The Shape of Water (2017)

The Shape of Water (2017), directed by Guillermo del Toro

This was another one of my most anticipated films of 2017, and I had a feeling I would enjoy it as I’ve liked what I’ve seen from Guillermo del Toro so far. As many reviews have stated, it’s a sort of fairy tale for adults, with a mute woman named Elisa (Sally Hawkins) falling in love with an amphibian man (Doug Jones) being held captive at the lab where she works as a janitor. The Shape of Water is a visual treat, not only with great effects in bringing the creature to life but also in its gorgeous cinematography and predominant sea-green palette. But what I felt really brought the film to a higher level is the cast as a whole, but especially Hawkins, who’s phenomenal as the story’s emotional center.

Frances Ha (2012)

Frances Ha (2012), directed by Noah Baumbach

Frances Ha is a movie I had long been meaning to watch for some time.
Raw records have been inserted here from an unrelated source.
-- pv_equiv track=rewrite | github.com/mesham/tt-sim | tt_sim/pe/tensix/backends/vector.py | booleanOp
-- ===== SOURCE A (Python) =====
-- def booleanOp(mod1, A_list, B_list):
--     for A, B in zip(A_list, B_list):
--         match mod1:
--             case 1:
--                 yield B
--             case 2:
--                 yield not B
--             case 3:
--                 yield A and B
--             case 4:
--                 yield A or B
--             case 5:
--                 yield A and (not B)
--             case 6:
--                 yield A or (not B)
--             case 7:
--                 yield (not A) and B
--             case 8:
--                 yield (not A) or B
--             case 9:
--                 yield (not A) and (not B)
--             case 10:
--                 yield (not A) or (not B)
--             case 11:
--                 yield A != B
--             case 12:
--                 yield A == B
-- ===== SOURCE B (Python) =====
-- # Each op 1..12 is a 2-variable boolean function, i.e. a 4-bit truth table;
-- # all 12 tables are packed as nibbles into one integer constant.
-- _TABLE = 0x9671B2D4E85A
--
-- def booleanOp(mod1, A_list, B_list):
--     if not (1 <= mod1 <= 12):
--         return
--     mask = (_TABLE >> (4 * (mod1 - 1))) & 15
--     for A, B in zip(A_list, B_list):
--         yield bool((mask >> (2 * A + B)) & 1)
-- ===== Notes on version B (the rewrite author's own statement) =====
-- stated objective: alternative
-- what changed: B replaces the 12-way boolean-logic match re-evaluated per element with pure arithmetic: each op is a 4-bit truth table packed into one integer constant, the table is selected once by a shift before the loop, and each output is extracted as bool((mask >> (2*A+B)) & 1) in a single zip pass.
import Mathlib
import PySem

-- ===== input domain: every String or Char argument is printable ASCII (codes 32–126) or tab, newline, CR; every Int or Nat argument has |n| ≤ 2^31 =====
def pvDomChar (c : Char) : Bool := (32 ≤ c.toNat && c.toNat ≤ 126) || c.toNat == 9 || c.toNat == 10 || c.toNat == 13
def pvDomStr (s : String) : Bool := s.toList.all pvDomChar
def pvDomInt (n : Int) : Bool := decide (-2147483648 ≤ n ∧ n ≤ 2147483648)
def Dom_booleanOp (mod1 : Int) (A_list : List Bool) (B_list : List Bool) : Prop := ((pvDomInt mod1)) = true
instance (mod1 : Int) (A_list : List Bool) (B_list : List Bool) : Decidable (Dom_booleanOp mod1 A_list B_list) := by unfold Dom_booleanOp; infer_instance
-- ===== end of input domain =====

set_option maxHeartbeats 1000000


-- Header: B replaces the 12-way boolean-logic match by arithmetic on packed 4-bit truth
-- tables (one integer constant, one bit extraction per pair); objective: alternative algorithm.

-- ===== PORT A =====
-- One step of A's match on mod1: the (0- or 1-element) list of values yielded for one pair,
-- branches in A's order; the fall-through (no case matches) yields nothing.
def pvStepA (mod1 : Int) (A B : Bool) : List Bool :=
  if mod1 = 1 then [B]
  else if mod1 = 2 then [!B]
  else if mod1 = 3 then [A && B]
  else if mod1 = 4 then [A || B]
  else if mod1 = 5 then [A && !B]
  else if mod1 = 6 then [A || !B]
  else if mod1 = 7 then [!A && B]
  else if mod1 = 8 then [!A || B]
  else if mod1 = 9 then [!A && !B]
  else if mod1 = 10 then [!A || !B]
  else if mod1 = 11 then [A != B]
  else if mod1 = 12 then [A == B]
  else []

-- A's loop: for A, B in zip(A_list, B_list), emit the step's yields in order.
def booleanOpGo (mod1 : Int) : List (Bool × Bool) → List Bool
  | [] => []
  | (A, B) :: rest => pvStepA mod1 A B ++ booleanOpGo mod1 rest

def booleanOp (mod1 : Int) (A_list : List Bool) (B_list : List Bool) : List Bool :=
  booleanOpGo mod1 (A_list.zip B_list)

-- ===== PORT B =====
-- 12 four-bit truth tables packed as nibbles into one constant (_TABLE in Source B).
def pvTable : Nat := 0x9671B2D4E85A

def booleanOp_alt (mod1 : Int) (A_list : List Bool) (B_list : List Bool) : List Bool :=
  if 1 ≤ mod1 ∧ mod1 ≤ 12 then
    let mask : Nat := (pvTable >>> (4 * (mod1 - 1)).toNat) &&& 15
    (A_list.zip B_list).map (fun p =>
      ((mask >>> (2 * (cond p.1 1 0) + (cond p.2 1 0))) &&& 1) == 1)
  else []

-- ===== PRECONDITION & SPEC =====
def Spec_booleanOp (mod1 : Int) (A_list : List Bool) (B_list : List Bool) (out : List Bool) : Prop := out = booleanOp_alt mod1 A_list B_list
instance (mod1 : Int) (A_list : List Bool) (B_list : List Bool) (out : List Bool) : Decidable (Spec_booleanOp mod1 A_list B_list out) := by unfold Spec_booleanOp; infer_instance

-- ===== CLAIM (what is proved, stated in full; the proofs are below) =====
def Claim_equal_booleanOp : Prop := ∀ (mod1 : Int) (A_list : List Bool) (B_list : List Bool), Dom_booleanOp mod1 A_list B_list → Spec_booleanOp mod1 A_list B_list (booleanOp mod1 A_list B_list)

-- ===== LEMMAS AND PROOFS =====
theorem booleanOpGo_flatMap (mod1 : Int) (l : List (Bool × Bool)) :
    booleanOpGo mod1 l = l.flatMap (fun p => pvStepA mod1 p.1 p.2) := by
  induction l with
  | nil => rfl
  | cons hd tl ih =>
    obtain ⟨A, B⟩ := hd
    rw [List.flatMap_cons, ← ih]
    rfl

theorem flatMap_nil {α β : Type} (l : List α) (f : α → List β)
    (h : ∀ a, f a = []) : l.flatMap f = [] := by
  induction l with
  | nil => rfl
  | cons hd tl ih => simp [List.flatMap_cons, h hd, ih]

theorem flatMap_singleton_eq_map {α β : Type} (l : List α) (f : α → List β) (g : α → β)
    (h : ∀ a, f a = [g a]) : l.flatMap f = l.map g := by
  induction l with
  | nil => rfl
  | cons hd tl ih => simp [List.flatMap_cons, h hd, ih]

theorem pvStepA_out (mod1 : Int) (h : ¬ (1 ≤ mod1 ∧ mod1 ≤ 12)) (A B : Bool) :
    pvStepA mod1 A B = [] := by
  unfold pvStepA
  split_ifs <;> first | rfl | omega

theorem alt_in_range (mod1 : Int) (h : 1 ≤ mod1 ∧ mod1 ≤ 12)
    (A_list B_list : List Bool)
    (hs : ∀ A B : Bool, pvStepA mod1 A B =
      [((((pvTable >>> (4 * (mod1 - 1)).toNat) &&& 15) >>>
          (2 * (cond A 1 0) + (cond B 1 0))) &&& 1) == 1]) :
    booleanOp mod1 A_list B_list = booleanOp_alt mod1 A_list B_list := by
  unfold booleanOp booleanOp_alt
  rw [if_pos h, booleanOpGo_flatMap]
  exact flatMap_singleton_eq_map _ _ _ (fun p => hs p.1 p.2)

-- ===== VERDICT (by name: the statement is the Claim_ definition above) =====
theorem booleanOp_spec : Claim_equal_booleanOp := by
  intro mod1 A_list B_list _
  unfold Spec_booleanOp
  by_cases h : 1 ≤ mod1 ∧ mod1 ≤ 12
  · obtain ⟨h1, h2⟩ := h
    interval_cases mod1 <;>
      exact alt_in_range _ (by omega) _ _ (by decide)
  · unfold booleanOp booleanOp_alt
    rw [if_neg h, booleanOpGo_flatMap]
    exact flatMap_nil _ _ (fun p => pvStepA_out mod1 h p.1 p.2)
And after watching Greta Gerwig’s solo directorial debut Lady Bird again in the past month, I thought it was finally time to see her breakout role as the title character. Gerwig is really an endearing presence in her movies, but from what I’ve seen of her so far, she’s at her most charming here, albeit playing a young woman still figuring her life out. While this is my first time seeing one of Noah Baumbach’s films, I could recognize what Gerwig added to the screenplay (which she co-wrote with the director), so it was neat to see a bit of how she’s progressed since Frances Ha was released leading up to Lady Bird (one of my favorite releases of 2017).